Por Rosângela Bittar*
O agravamento do desvario que Bolsonaro está exibindo em praça pública não é gratuito e tem uma razão nem tão secreta. Esconde uma palavra que seu machismo não permite pronunciar, mas seu comportamento revela. Medo. O presidente está com medo.
A autoconfiança, expressa em sinais de que pode tudo, é falsa. Acompanhamos sua performance como se ele estivesse no picadeiro. Ora engolindo fogo e soprando-o sobre a seleção brasileira de futebol, que obrigou a jogar a Copa América, competição refugada por três países mais responsáveis que o nosso. Resultado parcial: 52 infectados em apenas duas rodadas.
Ora no tiro ao alvo dos palanques eleitorais, nos quais nem a motocada de 12 mil fanáticos, nem a genuflexão de militares da ativa, conseguem lhe dar consistência. Como no globo da morte, irrompe em avião prestes a decolar lotado, onde colhe o fundo musical de sua campanha à reeleição, que não será aproveitado nos jingles: Genocida!
Seu governo sobrevive, debilitado. A administração pública agoniza, contaminada pela gestão destruidora da pandemia, mais inflação, mais desemprego, mais colapso da educação e da saúde, mais destruição de florestas, mais desobediência civil, mais deboche, mais vulgaridade.
O problema que dá medo a Bolsonaro, porém, não é interno. É externo. E sobre ele não tem controle.
O ex-primeiro ministro Binyamin Netanyahu avisou a Bolsonaro, em recado passado ao então embaixador do Brasil em Israel, Paulo César Meira de Vasconcellos, de que corre o risco real de ser investigado pelo Tribunal Penal Internacional, com sede em Haia. As denúncias que o atingem tipificam crimes contra a humanidade, em especial genocídio dos povos indígenas.
São assinadas por associações de advogados de direitos humanos, Organizações Não Governamentais e, principalmente, pelo cacique caiapó Raoni Metuktire, 91 anos, curado da covid e da depressão que contraiu após a morte da mulher, no ano passado. No Brasil, Raoni é um índio, mas para as organizações internacionais, um protagonista, símbolo do fascínio mundialmente atribuído aos povos da floresta.
Documentos diplomáticos sobre a denúncia foram enviados à CPI da Covid, cujo relatório deverá apontar a culpa de Bolsonaro em atos de transgressão do direito à vida. Representará, assim, um reforço institucional, o ponto de vista de um dos poderes da república, o Legislativo, para a análise do tribunal de Haia.
Esta é a assombração que persegue o antes destemido Bolsonaro.
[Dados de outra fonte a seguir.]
-- pv_equiv track=rewrite | github.com/pythonql/pythonql | pythonql/Executor.py | str_dec
-- ===== SOURCE A (Python) =====
-- def str_dec(string):
--     res = ""
--     prev_slash = False
--     for ch in string:
--         if ch == chr(92):
--             if not prev_slash:
--                 prev_slash = True
--             else:
--                 res += ch
--                 prev_slash = False
--         else:
--             prev_slash = False
--             res += ch
--     return res
-- ===== SOURCE B (Python) =====
-- def str_dec(string):
--     # index-based escape-prefix loop: backslash consumes the next character
--     out = []
--     i = 0
--     n = len(string)
--     while i < n:
--         if string[i] == chr(92):
--             i += 1
--             if i < n:
--                 out.append(string[i])
--                 i += 1
--         else:
--             out.append(string[i])
--             i += 1
--     return "".join(out)
-- ===== Notes on version B (the rewrite author's own statement) =====
-- stated objective: alternative
-- what changed: Replaced the per-character prev_slash flag state machine with an index-based look-ahead while loop in which a backslash consumes and emits the next character (skip-by-two traversal).
import Mathlib
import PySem

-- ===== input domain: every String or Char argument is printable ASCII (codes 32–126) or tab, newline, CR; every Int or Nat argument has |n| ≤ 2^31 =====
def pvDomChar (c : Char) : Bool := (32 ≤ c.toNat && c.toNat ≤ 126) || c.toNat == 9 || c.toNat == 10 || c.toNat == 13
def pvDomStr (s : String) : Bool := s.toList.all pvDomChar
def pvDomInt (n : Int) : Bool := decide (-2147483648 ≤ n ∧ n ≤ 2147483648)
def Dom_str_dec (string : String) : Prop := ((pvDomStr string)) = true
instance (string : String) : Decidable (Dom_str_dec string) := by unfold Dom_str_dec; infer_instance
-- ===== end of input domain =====

-- B replaces A's prev_slash flag state machine by an escape-prefix traversal where a backslash consumes the next character (alternative decomposition, same cost).


-- ===== PORT A =====
-- fold over the characters with state (accumulated result res, prev_slash flag)
def strDecStep (st : List Char × Bool) (ch : Char) : List Char × Bool :=
  if ch = Char.ofNat 92 then
    if !st.2 then (st.1, true) else (st.1 ++ [ch], false)
  else (st.1 ++ [ch], false)

def str_dec (string : String) : String :=
  let r := string.toList.foldl strDecStep ([], false)
  String.mk r.1

-- ===== PORT B =====
-- B: escape-prefix recursion, backslash consumes the next character
def strDecAux : List Char → List Char
  | [] => []
  | c :: rest =>
    if c = Char.ofNat 92 then
      match rest with
      | [] => []
      | d :: rest' => d :: strDecAux rest'
    else c :: strDecAux rest

def str_dec_alt (string : String) : String := String.mk (strDecAux string.toList)

-- ===== PRECONDITION & SPEC =====
def Spec_str_dec (string : String) (out : String) : Prop := out = str_dec_alt string
instance (string : String) (out : String) : Decidable (Spec_str_dec string out) := by unfold Spec_str_dec; infer_instance

-- ===== CLAIM (what is proved, stated in full; the proofs are below) =====
def Claim_equal_str_dec : Prop := ∀ (string : String), Dom_str_dec string → Spec_str_dec string (str_dec string)

-- ===== LEMMAS AND PROOFS =====

-- A's fold from a fresh (no pending backslash) state appends exactly B's decoding
theorem str_dec_aux (l : List Char) : ∀ res : List Char,
    (l.foldl strDecStep (res, false)).1 = res ++ strDecAux l := by
  induction l using strDecAux.induct with
  | case1 => intro res; simp [strDecAux]
  | case2 => intro res; simp [strDecAux, strDecStep]
  | case3 d rest' ih =>
    intro res
    simp [strDecStep, strDecAux, ih]
  | case4 c rest' hc ih =>
    intro res
    rw [List.foldl_cons, strDecAux.eq_def]
    simp [strDecStep, hc, ih]

theorem str_dec_spec : Claim_equal_str_dec := by
  intro string _
  show String.mk _ = String.mk (strDecAux string.toList)
  rw [str_dec_aux string.toList []]
  rfl
lemma A_table (s t : List Char) :
    pvAtable s t = (List.range (s.length+1)).map (rowD s t) := by
  unfold pvAtable
  -- step 1: the dp[i][0] = 0 loop rewrites 0 over 0 and is the identity
  have h1 : (List.range' 1 s.length).foldl pvAzeroCol
      ((List.range (s.length+1)).map (fun _ => List.replicate (t.length+1) (0:Int)))
      = (List.range (s.length+1)).map (fun _ => List.replicate (t.length+1) (0:Int)) := by
    have step : ∀ i x, i < s.length →
        x = (List.range (s.length+1)).map (fun _ => List.replicate (t.length+1) (0:Int)) →
        pvAzeroCol x (i+1)
          = (List.range (s.length+1)).map (fun _ => List.replicate (t.length+1) (0:Int)) := by
      intro i x hi hx
      subst hx
      unfold pvAzeroCol
      rw [getD_map_range _ _ (by omega), List.set_replicate_self, map_range_set]
      exact List.map_congr_left (fun a _ => by simp)
    exact foldl_inv
      (fun _ x => x = (List.range (s.length+1)).map (fun _ => List.replicate (t.length+1) (0:Int)))
      pvAzeroCol _ s.length step rfl
  -- step 2: the dp[0][j] = j loop builds colRow
  have h2 : (List.range' 1 t.length).foldl pvAtopRow
      ((List.range (s.length+1)).map (fun _ => List.replicate (t.length+1) (0:Int)))
      = (List.range (s.length+1)).map
          (fun i => if i = 0 then colRow t.length t.length else List.replicate (t.length+1) (0:Int)) := by
    have hcol0 : colRow t.length 0 = List.replicate (t.length+1) (0:Int) := by
      unfold colRow
      rw [show (fun j' : Nat => if j' ≤ 0 then (j' : Int) else 0) = (fun _ : Nat => (0:Int)) from
        funext (fun j' => by cases j' <;> simp), map_range_const]
    have base : (List.range (s.length+1)).map (fun _ => List.replicate (t.length+1) (0:Int))
        = (List.range (s.length+1)).map
            (fun i => if i = 0 then colRow t.length 0 else List.replicate (t.length+1) (0:Int)) := by
      apply List.map_congr_left
      intro a _
      by_cases ha : a = 0 <;> simp [ha, hcol0]
    have step : ∀ j x, j < t.length →
        x = (List.range (s.length+1)).map
            (fun i => if i = 0 then colRow t.length j else List.replicate (t.length+1) (0:Int)) →
        pvAtopRow x (j+1)
          = (List.range (s.length+1)).map
              (fun i => if i = 0 then colRow t.length (j+1) else List.replicate (t.length+1) (0:Int)) := by
      intro j x hj hx
      subst hx
      unfold pvAtopRow
      have e0 : ((List.range (s.length+1)).map
            (fun i => if i = 0 then colRow t.length j else List.replicate (t.length+1) (0:Int))).getD 0
            ([] : List Int) = colRow t.length j := by
        rw [getD_map_range _ _ (show (0:Nat) < s.length+1 by omega)]
        simp
      rw [e0, colRow_set t.length j hj, map_range_set]
      apply List.map_congr_left
      intro a _
      by_cases ha : a = 0 <;> simp [ha]
    exact foldl_inv
      (fun j x => x = (List.range (s.length+1)).map
          (fun i => if i = 0 then colRow t.length j else List.replicate (t.length+1) (0:Int)))
      pvAtopRow _ t.length step base
  rw [h1, h2]
  -- bridge: row 0 is complete
  have hbridge : (List.range (s.length+1)).map
        (fun i => if i = 0 then colRow t.length t.length else List.replicate (t.length+1) (0:Int))
      = (List.range (s.length+1)).map
          (fun i' => if i' ≤ 0 then rowD s t i' else List.replicate (t.length+1) (0:Int)) := by
    have hcolm : colRow t.length t.length = rowD s t 0 := by
      unfold colRow rowD
      apply List.map_congr_left
      intro a ha
      rw [List.mem_range] at ha
      rw [if_pos (by omega)]
      cases a with
      | zero => simp [pvBf_zero_right]
      | succ k => rw [pvBf_zero_left]; push_cast; ring
    apply List.map_congr_left
    intro a _
    by_cases ha : a = 0
    · subst ha; simp [hcolm]
    · rw [if_neg ha, if_neg (by omega)]
  rw [hbridge]
  -- main double loop
  have main : ∀ i x, i < s.length →
      x = (List.range (s.length+1)).map
          (fun i' => if i' ≤ i then rowD s t i' else List.replicate (t.length+1) (0:Int)) →
      pvArow s t x (i+1)
        = (List.range (s.length+1)).map
            (fun i' => if i' ≤ i+1 then rowD s t i' else List.replicate (t.length+1) (0:Int)) := by
    intro i x hi hx
    subst hx
    unfold pvArow
    have qbase : (List.range (s.length+1)).map
          (fun i' => if i' ≤ i then rowD s t i' else List.replicate (t.length+1) (0:Int))
        = (List.range (s.length+1)).map
            (fun i' => if i' ≤ i then rowD s t i'
              else if i' = i+1 then partRow s t (i+1) 0 else List.replicate (t.length+1) (0:Int)) := by
      apply List.map_congr_left
      intro a _
      by_cases h1 : a ≤ i
      · simp [h1]
      · rw [if_neg h1, if_neg h1]
        by_cases h2 : a = i+1 <;> simp [h2, partRow_zero]
    have qstep : ∀ j y, j < t.length →
        y = (List.range (s.length+1)).map
            (fun i' => if i' ≤ i then rowD s t i'
              else if i' = i+1 then partRow s t (i+1) j else List.replicate (t.length+1) (0:Int)) →
        pvAcell s t y (i+1) (j+1)
          = (List.range (s.length+1)).map
              (fun i' => if i' ≤ i then rowD s t i'
                else if i' = i+1 then partRow s t (i+1) (j+1) else List.replicate (t.length+1) (0:Int)) := by
      intro j y hj hy
      subst hy
      unfold pvAcell
      simp only [Nat.add_sub_cancel]
      have eI : ((List.range (s.length+1)).map
            (fun i' => if i' ≤ i then rowD s t i'
              else if i' = i+1 then partRow s t (i+1) j else List.replicate (t.length+1) (0:Int))).getD i
            ([] : List Int) = rowD s t i := by
        rw [getD_map_range _ _ (show i < s.length+1 by omega)]
        simp
      have eI1 : ((List.range (s.length+1)).map
            (fun i' => if i' ≤ i then rowD s t i'
              else if i' = i+1 then partRow s t (i+1) j else List.replicate (t.length+1) (0:Int))).getD (i+1)
            ([] : List Int) = partRow s t (i+1) j := by
        rw [getD_map_range _ _ (show i+1 < s.length+1 by omega)]
        simp only []
        rw [if_neg (by omega : ¬ (i+1 ≤ i))]
        simp
      rw [eI, eI1, rowD_getD s t i (j+1) (by omega), rowD_getD s t i j (by omega),
        partRow_getD s t (i+1) j j (le_refl j) (by omega), ← pvBf_succ s t i j,
        partRow_set s t (i+1) j hj, map_range_set]
      apply List.map_congr_left
      intro a _
      by_cases h1 : a = i+1
      · subst h1
        rw [if_pos rfl, if_neg (by omega : ¬ i+1 ≤ i), if_pos rfl]
      · rw [if_neg h1]
        by_cases h2 : a ≤ i
        · simp [h2]
        · rw [if_neg h2, if_neg h2, if_neg h1, if_neg h1]
    have qend := foldl_inv
      (fun j y => y = (List.range (s.length+1)).map
          (fun i' => if i' ≤ i then rowD s t i'
            else if i' = i+1 then partRow s t (i+1) j else List.replicate (t.length+1) (0:Int)))
      (fun dp j => pvAcell s t dp (i+1) j) _ t.length qstep qbase
    rw [qend]
    apply List.map_congr_left
    intro a _
    rw [partRow_full]
    by_cases h1 : a ≤ i
    · rw [if_pos h1, if_pos (by omega)]
    · by_cases h2 : a = i+1
      · subst h2
        rw [if_neg h1, if_pos rfl, if_pos (le_refl _)]
      · rw [if_neg h1, if_neg h2, if_neg (by omega)]
  have hmain := foldl_inv
    (fun i x => x = (List.range (s.length+1)).map
        (fun i' => if i' ≤ i then rowD s t i' else List.replicate (t.length+1) (0:Int)))
    (fun dp i => pvArow s t dp i) _ s.length main rfl
  rw [hmain]
  apply List.map_congr_left
  intro a ha
  rw [List.mem_range] at ha
  rw [if_pos (by omega)]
Seu pesadelo é perder a reeleição, a imunidade, e ser preso.
O risco internacional encontra-o ainda órfão da proteção de Donald Trump, que sumiu de Bolsonaro logo depois da tresloucada invasão do Capitólio. Para completar, o amigo Netanyahu também perdeu a cobertura do poder. Perplexo, vê suas pirraças serem transformadas em agenda prioritária do Summit do G7. Da vacina contra a covid ao meio ambiente, questões de vida ou morte. Sem falar do paradoxal sentimento que ele causa à China. Uma avalanche que o obrigou a buscar na Rússia o aliado que resta, Putin.
Uma das dificuldades é que os pequenos recuos, antes constantes no repertório de Bolsonaro, perderam a eficácia diante da gravidade dos problemas que provoca. Para obter algum efeito novamente, seria preciso virá-lo do avesso e de cabeça para baixo. Isolado, como um pária descrito por seu ex-chanceler, atrai para sua casta o país refém.
Mesmo assim, Bolsonaro não está internamente fraco. Controla, a peso de ouro, a Câmara dos Deputados, e usa e abusa do procurador-geral da República. São trunfos que lhe permitem deixar com os dirigentes dessas instituições a cobertura da retaguarda, inclusive legal, da sua sobrevivência no poder, e sair por aí. Resta, no entanto, o risco do relatório da CPI, com sua sólida maioria oposicionista. Os depoimentos e as provas colhidos até agora devem reforçar o processo do Tribunal Penal Internacional de Haia.